Many in the Bordeaux wine-growing region agree with the action Brussels has just taken. "I understand the anger of the winegrowers in Languedoc-Roussillon. When the price of bordeaux wine lowers, they have nothing else to do but to weep," says Daniel Mouty, president of the independent growers in Aquitaine. "I have been in this business for 32 years, and I have only known peaks followed by spectacular troughs, followed by another wave of interest again. In 1997, buyers from Taiwan and Japan were crawling all over us. They always wanted more than we could supply. Then the demand stagnated.

"Now we simply have too much wine growing. In Bordeaux we have 121,000 hectares of vineyard. It's too much. It must be cut back to 110,000 or even 100,000 hectares. This time I think we have got to clean up the market and then people may learn to appreciate the quality of product that we offer."

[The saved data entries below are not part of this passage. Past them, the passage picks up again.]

def incSearch_alt (n : Int) (array : List (List Int)) : List (List Int) :=
  let m := n + 2
  let order := PySem.List.sorted (PySem.List.pyRange 0 m 1)
    (fun k => PySem.List.pyGetD (PySem.List.pyGetD array k []) 0 0
              + PySem.List.pyGetD (PySem.List.pyGetD array k []) 1 0) false
  let st := order.foldl (fun (st : List (List Int) × List Int) k =>
      let uk := PySem.List.pyGetD (PySem.List.pyGetD array k []) 0 0
                + PySem.List.pyGetD (PySem.List.pyGetD array k []) 1 0
      let vk := PySem.List.pyGetD (PySem.List.pyGetD array k []) 0 0
                - PySem.List.pyGetD (PySem.List.pyGetD array k []) 1 0
      (pvScanBack array k uk vk st.2.reverse st.1, st.2 ++ [k]))
    ((PySem.List.pyRange 0 m 1).map (fun _ => ([] : List Int)), ([] : List Int))
  st.1.map (fun row => PySem.List.sorted row (fun x => x) false)

-- ===== PRECONDITION & SPEC =====
-- Pre_ excludes the inputs on which A raises IndexError (n ≥ 0 with fewer than n+2
-- rows of 2 coordinates) and, additionally, n = -1 with no well-formed first row:
-- there A ignores `array` and returns [[]], while B's sorting pass reads row 0 and
-- raises IndexError (n = -1 is a degenerate count outside the problem's domain).
def Pre_incSearch (n : Int) (array : List (List Int)) : Prop :=
  n ≤ -2 ∨ (n + 2 ≤ (array.length : Int) ∧ ∀ row ∈ array.take (n+2).toNat, 2 ≤ row.length)
instance (n : Int) (array : List (List Int)) : Decidable (Pre_incSearch n array) := by
  unfold Pre_incSearch; infer_instance

def pvWitness_incSearch : Int × List (List Int) := (1, [[0, 0], [500, 400], [3000, 0]])

def Spec_incSearch (n : Int) (array : List (List Int)) (out : List (List Int)) : Prop := out = incSearch_alt n array
instance (n : Int) (array : List (List Int)) (out : List (List Int)) : Decidable (Spec_incSearch n array out) := by unfold Spec_incSearch; infer_instance

-- ===== CLAIM (what is proved, stated in full; the proofs are below) =====
def Claim_equal_incSearch : Prop := ∀ (n : Int) (array : List (List Int)), Dom_incSearch n array → Pre_incSearch n array → Spec_incSearch n array (incSearch n array)

-- ===== LEMMAS AND PROOFS =====

-- The common straight-line specification both ports are reduced to:
-- row i lists, in ascending order, all j ≠ i within Manhattan distance 1000.
def pvSpec (n : Int) (array : List (List Int)) : List (List Int) :=
  (PySem.List.pyRange 0 (n+2) 1).map (fun i =>
    (PySem.List.pyRange 0 (n+2) 1).filter (fun j =>
      decide (j ≠ i) &&
      decide (|PySem.List.pyGetD (PySem.List.pyGetD array j []) 0 0
               - PySem.List.pyGetD (PySem.List.pyGetD array i []) 0 0| +
              |PySem.List.pyGetD (PySem.List.pyGetD array j []) 1 0
               - PySem.List.pyGetD (PySem.List.pyGetD array i []) 1 0| ≤ (1000 : Int))))

def pvG (array : List (List Int)) (k c : Int) : Int :=
  PySem.List.pyGetD (PySem.List.pyGetD array k []) c 0

def pvQ (array : List (List Int)) (k j : Int) : Bool :=
  decide (j ≠ k) &&
  decide (|pvG array j 0 - pvG array k 0| + |pvG array j 1 - pvG array k 1| ≤ (1000 : Int))

theorem pvQ_symm (array : List (List Int)) (k j : Int) : pvQ array k j = pvQ array j k := by
  unfold pvQ
  rw [abs_sub_comm (pvG array j 0), abs_sub_comm (pvG array j 1)]
  by_cases h : j = k <;> (simp [h]; try (intro _; omega))

theorem pvQ_irrefl (array : List (List Int)) (k : Int) : pvQ array k k = false := by
  simp [pvQ]

def pvC (array : List (List Int)) (a b k j : Int) : Bool :=
  pvQ array k j && decide (min j k < a ∨ (min j k = a ∧ max j k < b))

def pvS (array : List (List Int)) (N a b : Int) : List (List Int) :=
  (PySem.List.pyRange 0 N 1).map (fun k => (PySem.List.pyRange 0 N 1).filter (pvC array a b k))

theorem pv_setMap (f : Int → List Int) (N i : Int) (v : List Int) (h0 : 0 ≤ i) :
    PySem.List.pySetD ((PySem.List.pyRange 0 N 1).map f) i v
      = (PySem.List.pyRange 0 N 1).map (fun k => if k = i then v else f k) := by
  rw [PySem.List.pySetD_of_nonneg _ v h0]
  apply List.ext_getElem
  · simp
  · intro m hm1 hm2
    simp only [List.getElem_set, List.getElem_map]
    rw [PySem.List.getElem_pyRange_one]
    by_cases he : m = i.toNat
    · have h'' : (0 : Int) + ((i.toNat : Nat) : Int) = i := by omega
      simp only [he, h'', if_pos]
    · rw [if_neg (by omega), if_neg (by omega)]

theorem pv_filter_snoc (N w : Int) (p q : Int → Bool) (h0 : 0 ≤ w) (hN : w < N)
    (hagree : ∀ x, x ≠ w → q x = p x) (hqw : q w = true) (hpw : p w = false)
    (habove : ∀ x, w < x → p x = false) :
    (PySem.List.pyRange 0 N 1).filter q = (PySem.List.pyRange 0 N 1).filter p ++ [w] := by
  rw [PySem.List.pyRange_one_append 0 w N h0 (by omega),
      PySem.List.pyRange_one_cons (show w < N by omega)]
  rw [List.filter_append, List.filter_append, List.filter_cons, List.filter_cons, hqw, hpw]
  simp only [if_true]
  have h1 : (PySem.List.pyRange 0 w 1).filter q = (PySem.List.pyRange 0 w 1).filter p := by
    apply List.filter_congr
    intro x hx
    have := (PySem.List.mem_pyRange_one).1 hx
    exact hagree x (by omega)
  have h2 : (PySem.List.pyRange (w+1) N 1).filter q = [] := by
    apply List.filter_eq_nil_iff.2
    intro x hx
    have hxr := (PySem.List.mem_pyRange_one).1 hx
    rw [hagree x (by omega), habove x (by omega)]
    simp
  have h3 : (PySem.List.pyRange (w+1) N 1).filter p = [] := by
    apply List.filter_eq_nil_iff.2
    intro x hx
    have hxr := (PySem.List.mem_pyRange_one).1 hx
    rw [habove x (by omega)]
    simp
  rw [h1, h2, h3]
  simp

-- inner step of A's loop
theorem pv_inner_step (array : List (List Int)) (n a b : Int) (h0 : 0 ≤ a) (hab : a < b)
    (hbN : b < n + 2) :
    (if |pvG array b 0 - pvG array a 0| + |pvG array b 1 - pvG array a 1| ≤ (1000 : Int) then
        let inc1 := PySem.List.pySetD (pvS array (n+2) a b) a
          (PySem.List.pyGetD (pvS array (n+2) a b) a [] ++ [b])
        PySem.List.pySetD inc1 b (PySem.List.pyGetD inc1 b [] ++ [a])
      else pvS array (n+2) a b) = pvS array (n+2) a (b+1) := by
  have hQ : pvQ array a b = decide ((|pvG array b 0 - pvG array a 0| + |pvG array b 1 - pvG array a 1| ≤ (1000 : Int))) := by
    unfold pvQ
    rw [decide_eq_true (show b ≠ a by omega), Bool.true_and]
  by_cases hcl : |pvG array b 0 - pvG array a 0| + |pvG array b 1 - pvG array a 1| ≤ (1000 : Int)
  case neg =>
    rw [if_neg hcl]
    unfold pvS
    apply List.map_congr_left
    intro k hk
    apply List.filter_congr
    intro j hj
    unfold pvC
    by_cases hjk : j = k
    · rw [hjk, pvQ_irrefl]; simp
    · by_cases hq : pvQ array k j = true
      · rw [hq, Bool.true_and, Bool.true_and]
        rw [decide_eq_decide]
        constructor
        · intro h; rcases h with h | h
          · exact Or.inl h
          · exact Or.inr ⟨h.1, by omega⟩
        · intro h; rcases h with h | h
          · exact Or.inl h
          · rcases h with ⟨hmin, hmax⟩
            by_cases hmb : max j k = b
            · exfalso
              have : (j = a ∧ k = b) ∨ (j = b ∧ k = a) := by omega
              rcases this with ⟨hja, hkb⟩ | ⟨hjb, hka⟩
              · rw [hja, hkb] at hq
                rw [pvQ_symm, hQ] at hq
                exact hcl (of_decide_eq_true hq)
              · rw [hjb, hka] at hq
                rw [hQ] at hq
                exact hcl (of_decide_eq_true hq)
            · exact Or.inr ⟨hmin, by omega⟩
      · rw [Bool.not_eq_true] at hq
        rw [hq]
        simp
  case pos =>
    rw [if_pos hcl]
    have hcb : pvQ array a b = true := by rw [hQ]; exact decide_eq_true hcl
    unfold pvS
    simp only []
    rw [PySem.List.pyGetD_map_pyRange_of_nonneg _ _ _ _ h0 (by omega)]
    rw [pv_setMap _ _ _ _ h0]
    rw [PySem.List.pyGetD_map_pyRange_of_nonneg _ _ _ _ (by omega) (by omega)]
    rw [if_neg (show b ≠ a by omega)]
    rw [pv_setMap _ _ _ _ (by omega)]
    apply List.map_congr_left
    intro k hk
    have hkr := (PySem.List.mem_pyRange_one).1 hk
    by_cases hkb : k = b
    · rw [if_pos hkb, hkb]
      refine (pv_filter_snoc (n+2) a _ _ h0 (by omega) ?_ ?_ ?_ ?_).symm
      · intro x hx
        unfold pvC
        by_cases hq : pvQ array b x = true
        · rw [hq, Bool.true_and, Bool.true_and]
          rw [decide_eq_decide]
          constructor <;> intro h <;> rcases h with h | h
          · exact Or.inl h
          · exact Or.inr ⟨h.1, by omega⟩
          · exact Or.inl h
          · rcases h with ⟨hmin, hmax⟩
            exact Or.inr ⟨hmin, by omega⟩
        · rw [Bool.not_eq_true] at hq
          rw [hq]
          simp
      · unfold pvC
        rw [pvQ_symm, hcb, Bool.true_and]
        apply decide_eq_true
        omega
      · unfold pvC
        rw [pvQ_symm, hcb, Bool.true_and]
        apply decide_eq_false
        omega
      · intro x hxa
        unfold pvC
        by_cases hxb : x = b
        · rw [hxb, pvQ_irrefl]; simp
        · rw [Bool.and_eq_false_iff]
          right
          apply decide_eq_false
          omega
    · rw [if_neg hkb]
      by_cases hka : k = a
      · rw [if_pos hka, hka]
        refine (pv_filter_snoc (n+2) b _ _ (by omega) (by omega) ?_ ?_ ?_ ?_).symm
        · intro x hx
          unfold pvC
          by_cases hq : pvQ array a x = true
          · rw [hq, Bool.true_and, Bool.true_and]
            rw [decide_eq_decide]
            constructor <;> intro h <;> rcases h with h | h
            · exact Or.inl h
            · exact Or.inr ⟨h.1, by omega⟩
            · exact Or.inl h
            · rcases h with ⟨hmin, hmax⟩
              exact Or.inr ⟨hmin, by omega⟩
          · rw [Bool.not_eq_true] at hq
            rw [hq]
            simp
        · unfold pvC
          rw [hcb, Bool.true_and]
          apply decide_eq_true
          omega
        · unfold pvC
          rw [hcb, Bool.true_and]
          apply decide_eq_false
          omega
        · intro x hxb
          unfold pvC
          by_cases hxa : x = a
          · rw [hxa, pvQ_irrefl]; simp
          · rw [Bool.and_eq_false_iff]
            right
            apply decide_eq_false
            omega
      · rw [if_neg hka]
        apply List.filter_congr
        intro j hj
        unfold pvC
        by_cases hq : pvQ array k j = true
        · rw [hq, Bool.true_and, Bool.true_and]
          rw [decide_eq_decide]
          constructor <;> intro h <;> rcases h with h | h
          · exact Or.inl h
          · exact Or.inr ⟨h.1, by omega⟩
          · exact Or.inl h
          · rcases h with ⟨hmin, hmax⟩
            have hjk : j ≠ k := by
              intro he
              rw [he, pvQ_irrefl] at hq
              exact Bool.false_ne_true hq
            exact Or.inr ⟨hmin, by omega⟩
        · rw [Bool.not_eq_true] at hq
          rw [hq]
          simp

Yves d'Amécourt, the secretary general of the union of Bordeaux and Bordeaux Superieurs, agrees. "Crisis distillation and the tearing up of vine will allow us to re-establish an equilibrium in the market, and therefore a proper price. And then we have to set about reconquering the markets. There is worldwide overproduction. The measures that Brussels are taking will at least allow us to get out of this crisis as quickly as possible."

Jamie Goode, editor of Wineanorak.com and wine writer for Decanter and Wine International magazines, says more drastic action is required, yet doubts whether the French can stomach such a solution: "The problem with the French wine industry is that the whole system is geared towards the interests of the producers and not of the consumers. The appellation system just doesn't work when branding a wine. The entire marketing budget will go to promoting the appellation. So the name Chablis, say, has a cache as a brand. But the Chablis producers who are lazy and produce poor quality wine damage the whole Chablis brand. In the new world, it is the producer who is branded. The producer, therefore, has a huge incentive to produce quality.

"The French are really not facing up to the problem. What they need to do is let the poor producers go out of business, but they won't do that because there would be social upheaval. And the problem is only going to get worse as they muddle along." None of which brings much immediate comfort to the beleaguered and undersold wine growers of Languedoc-Roussillon.

"It is despair that creates violence," says Jean-Charles Tastavy, who is 51. "I understand it, because the situation is very difficult and some people simply don't have the means any more to feed their families. Those who take part in the activities of Crav don't talk about it. And if you take account of my age, I can't run fast enough."